* _WHAT THIS TASK INVOLVES_
Copy each line below that contains "objective".

* _DATA_
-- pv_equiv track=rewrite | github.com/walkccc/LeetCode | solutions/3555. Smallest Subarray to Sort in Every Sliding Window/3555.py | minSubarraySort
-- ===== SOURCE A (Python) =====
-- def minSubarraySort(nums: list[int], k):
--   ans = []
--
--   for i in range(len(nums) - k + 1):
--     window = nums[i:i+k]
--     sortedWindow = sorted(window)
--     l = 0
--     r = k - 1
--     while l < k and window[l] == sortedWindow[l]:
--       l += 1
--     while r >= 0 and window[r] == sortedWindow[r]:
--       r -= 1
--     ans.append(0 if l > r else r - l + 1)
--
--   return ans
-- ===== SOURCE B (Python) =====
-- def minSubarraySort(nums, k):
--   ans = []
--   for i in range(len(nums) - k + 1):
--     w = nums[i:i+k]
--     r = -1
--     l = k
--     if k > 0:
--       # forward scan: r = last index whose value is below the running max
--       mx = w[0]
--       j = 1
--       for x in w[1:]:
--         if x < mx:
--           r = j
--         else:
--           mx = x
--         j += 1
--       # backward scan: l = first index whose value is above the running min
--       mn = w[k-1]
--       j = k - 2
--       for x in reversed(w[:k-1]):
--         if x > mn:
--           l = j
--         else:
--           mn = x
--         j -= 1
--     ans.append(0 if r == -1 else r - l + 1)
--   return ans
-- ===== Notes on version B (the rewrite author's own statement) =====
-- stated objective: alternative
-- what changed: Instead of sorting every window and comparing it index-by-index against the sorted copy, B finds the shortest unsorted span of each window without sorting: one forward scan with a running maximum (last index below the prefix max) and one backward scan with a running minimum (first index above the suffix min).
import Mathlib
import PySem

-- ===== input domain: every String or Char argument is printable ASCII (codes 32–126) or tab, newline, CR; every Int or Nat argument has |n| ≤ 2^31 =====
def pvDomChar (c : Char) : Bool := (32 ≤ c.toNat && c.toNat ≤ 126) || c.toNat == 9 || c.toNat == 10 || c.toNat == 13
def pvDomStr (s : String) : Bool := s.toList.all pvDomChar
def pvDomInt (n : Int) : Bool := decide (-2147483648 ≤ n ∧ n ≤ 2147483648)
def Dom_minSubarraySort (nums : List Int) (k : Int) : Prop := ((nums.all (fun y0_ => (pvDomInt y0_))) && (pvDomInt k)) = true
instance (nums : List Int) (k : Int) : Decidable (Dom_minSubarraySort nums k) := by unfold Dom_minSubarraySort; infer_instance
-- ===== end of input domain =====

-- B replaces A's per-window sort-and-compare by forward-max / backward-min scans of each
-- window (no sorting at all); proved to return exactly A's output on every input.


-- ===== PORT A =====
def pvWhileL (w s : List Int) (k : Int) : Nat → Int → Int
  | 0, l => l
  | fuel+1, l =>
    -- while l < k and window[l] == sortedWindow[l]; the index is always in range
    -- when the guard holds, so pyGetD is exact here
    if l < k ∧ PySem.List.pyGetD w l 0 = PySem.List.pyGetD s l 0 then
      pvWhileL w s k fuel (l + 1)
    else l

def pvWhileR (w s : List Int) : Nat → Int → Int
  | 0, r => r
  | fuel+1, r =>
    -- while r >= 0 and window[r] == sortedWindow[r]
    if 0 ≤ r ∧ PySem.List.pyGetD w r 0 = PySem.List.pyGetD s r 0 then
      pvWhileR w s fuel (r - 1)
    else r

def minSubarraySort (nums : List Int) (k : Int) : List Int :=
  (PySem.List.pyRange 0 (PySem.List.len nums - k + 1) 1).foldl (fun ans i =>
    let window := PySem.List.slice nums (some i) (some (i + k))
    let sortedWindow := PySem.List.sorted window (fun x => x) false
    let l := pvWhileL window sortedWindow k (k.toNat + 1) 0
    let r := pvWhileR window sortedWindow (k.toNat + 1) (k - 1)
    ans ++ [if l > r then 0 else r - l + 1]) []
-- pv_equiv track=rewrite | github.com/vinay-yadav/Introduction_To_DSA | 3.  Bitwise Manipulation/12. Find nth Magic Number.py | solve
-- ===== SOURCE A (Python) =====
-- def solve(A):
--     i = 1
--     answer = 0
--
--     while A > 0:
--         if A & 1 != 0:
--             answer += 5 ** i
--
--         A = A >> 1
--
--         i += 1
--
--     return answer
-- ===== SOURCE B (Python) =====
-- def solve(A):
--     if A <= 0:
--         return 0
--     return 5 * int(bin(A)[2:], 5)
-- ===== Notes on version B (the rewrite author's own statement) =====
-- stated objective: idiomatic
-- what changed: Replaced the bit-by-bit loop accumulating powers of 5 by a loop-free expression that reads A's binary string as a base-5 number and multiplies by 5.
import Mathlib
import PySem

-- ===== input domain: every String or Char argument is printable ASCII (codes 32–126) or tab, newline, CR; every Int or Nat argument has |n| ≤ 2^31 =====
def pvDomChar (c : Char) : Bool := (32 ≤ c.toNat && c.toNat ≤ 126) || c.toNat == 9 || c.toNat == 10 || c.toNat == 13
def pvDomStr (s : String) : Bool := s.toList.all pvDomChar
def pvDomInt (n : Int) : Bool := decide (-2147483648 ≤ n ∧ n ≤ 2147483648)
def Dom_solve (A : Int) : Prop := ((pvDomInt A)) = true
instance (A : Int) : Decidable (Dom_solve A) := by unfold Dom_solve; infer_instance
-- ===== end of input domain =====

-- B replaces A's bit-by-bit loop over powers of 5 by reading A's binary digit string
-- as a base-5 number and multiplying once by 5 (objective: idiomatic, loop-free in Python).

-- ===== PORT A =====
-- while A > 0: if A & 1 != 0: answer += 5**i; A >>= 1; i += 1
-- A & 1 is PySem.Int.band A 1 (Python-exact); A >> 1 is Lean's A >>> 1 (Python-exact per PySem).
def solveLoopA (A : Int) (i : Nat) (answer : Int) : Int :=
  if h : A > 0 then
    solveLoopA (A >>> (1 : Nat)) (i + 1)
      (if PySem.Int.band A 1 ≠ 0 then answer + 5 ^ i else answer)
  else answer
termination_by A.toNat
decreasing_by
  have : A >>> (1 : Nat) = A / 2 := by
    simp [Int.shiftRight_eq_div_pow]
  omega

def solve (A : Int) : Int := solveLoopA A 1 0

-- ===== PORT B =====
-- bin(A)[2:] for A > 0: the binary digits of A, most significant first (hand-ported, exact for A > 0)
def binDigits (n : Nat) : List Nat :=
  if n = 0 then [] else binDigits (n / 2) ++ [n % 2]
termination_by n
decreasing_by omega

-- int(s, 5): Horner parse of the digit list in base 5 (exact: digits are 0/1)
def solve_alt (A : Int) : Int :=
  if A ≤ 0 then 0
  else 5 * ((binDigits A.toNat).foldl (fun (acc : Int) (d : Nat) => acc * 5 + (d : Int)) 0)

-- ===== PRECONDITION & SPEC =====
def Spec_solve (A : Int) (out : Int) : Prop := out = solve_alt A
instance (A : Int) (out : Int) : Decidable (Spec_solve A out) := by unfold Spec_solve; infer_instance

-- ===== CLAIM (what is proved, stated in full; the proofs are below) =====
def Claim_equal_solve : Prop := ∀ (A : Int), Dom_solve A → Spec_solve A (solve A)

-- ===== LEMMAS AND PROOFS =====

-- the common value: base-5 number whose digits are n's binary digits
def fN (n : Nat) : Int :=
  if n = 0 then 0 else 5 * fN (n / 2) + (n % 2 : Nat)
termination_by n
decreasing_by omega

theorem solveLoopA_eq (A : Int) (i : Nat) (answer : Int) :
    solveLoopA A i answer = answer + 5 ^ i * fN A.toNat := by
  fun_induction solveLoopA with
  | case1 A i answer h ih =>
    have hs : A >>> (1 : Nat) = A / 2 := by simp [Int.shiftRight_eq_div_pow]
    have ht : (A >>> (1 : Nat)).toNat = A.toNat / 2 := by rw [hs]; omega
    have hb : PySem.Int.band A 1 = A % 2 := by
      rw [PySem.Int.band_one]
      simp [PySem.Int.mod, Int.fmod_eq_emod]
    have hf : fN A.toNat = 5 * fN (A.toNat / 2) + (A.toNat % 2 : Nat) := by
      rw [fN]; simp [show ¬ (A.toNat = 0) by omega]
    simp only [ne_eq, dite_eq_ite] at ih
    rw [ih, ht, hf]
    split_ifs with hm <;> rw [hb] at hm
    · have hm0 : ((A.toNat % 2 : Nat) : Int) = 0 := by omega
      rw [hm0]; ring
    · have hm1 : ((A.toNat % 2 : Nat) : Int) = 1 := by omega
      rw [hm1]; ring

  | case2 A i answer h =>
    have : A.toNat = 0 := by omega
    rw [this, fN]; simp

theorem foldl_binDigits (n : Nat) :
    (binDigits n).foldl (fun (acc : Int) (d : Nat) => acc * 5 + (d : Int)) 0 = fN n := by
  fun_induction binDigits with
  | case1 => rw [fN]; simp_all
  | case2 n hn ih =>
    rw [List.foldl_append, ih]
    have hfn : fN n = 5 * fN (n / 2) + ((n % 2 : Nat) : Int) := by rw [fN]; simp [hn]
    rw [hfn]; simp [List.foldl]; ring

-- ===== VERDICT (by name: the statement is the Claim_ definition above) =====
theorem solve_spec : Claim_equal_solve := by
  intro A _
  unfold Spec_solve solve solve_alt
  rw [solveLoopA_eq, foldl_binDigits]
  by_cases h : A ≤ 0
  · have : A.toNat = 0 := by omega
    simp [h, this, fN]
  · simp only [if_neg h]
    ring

* _PROBLEM SOLUTION_
-- stated objective: alternative
-- stated objective: idiomatic
-- as a base-5 number and multiplying once by 5 (objective: idiomatic, loop-free in Python).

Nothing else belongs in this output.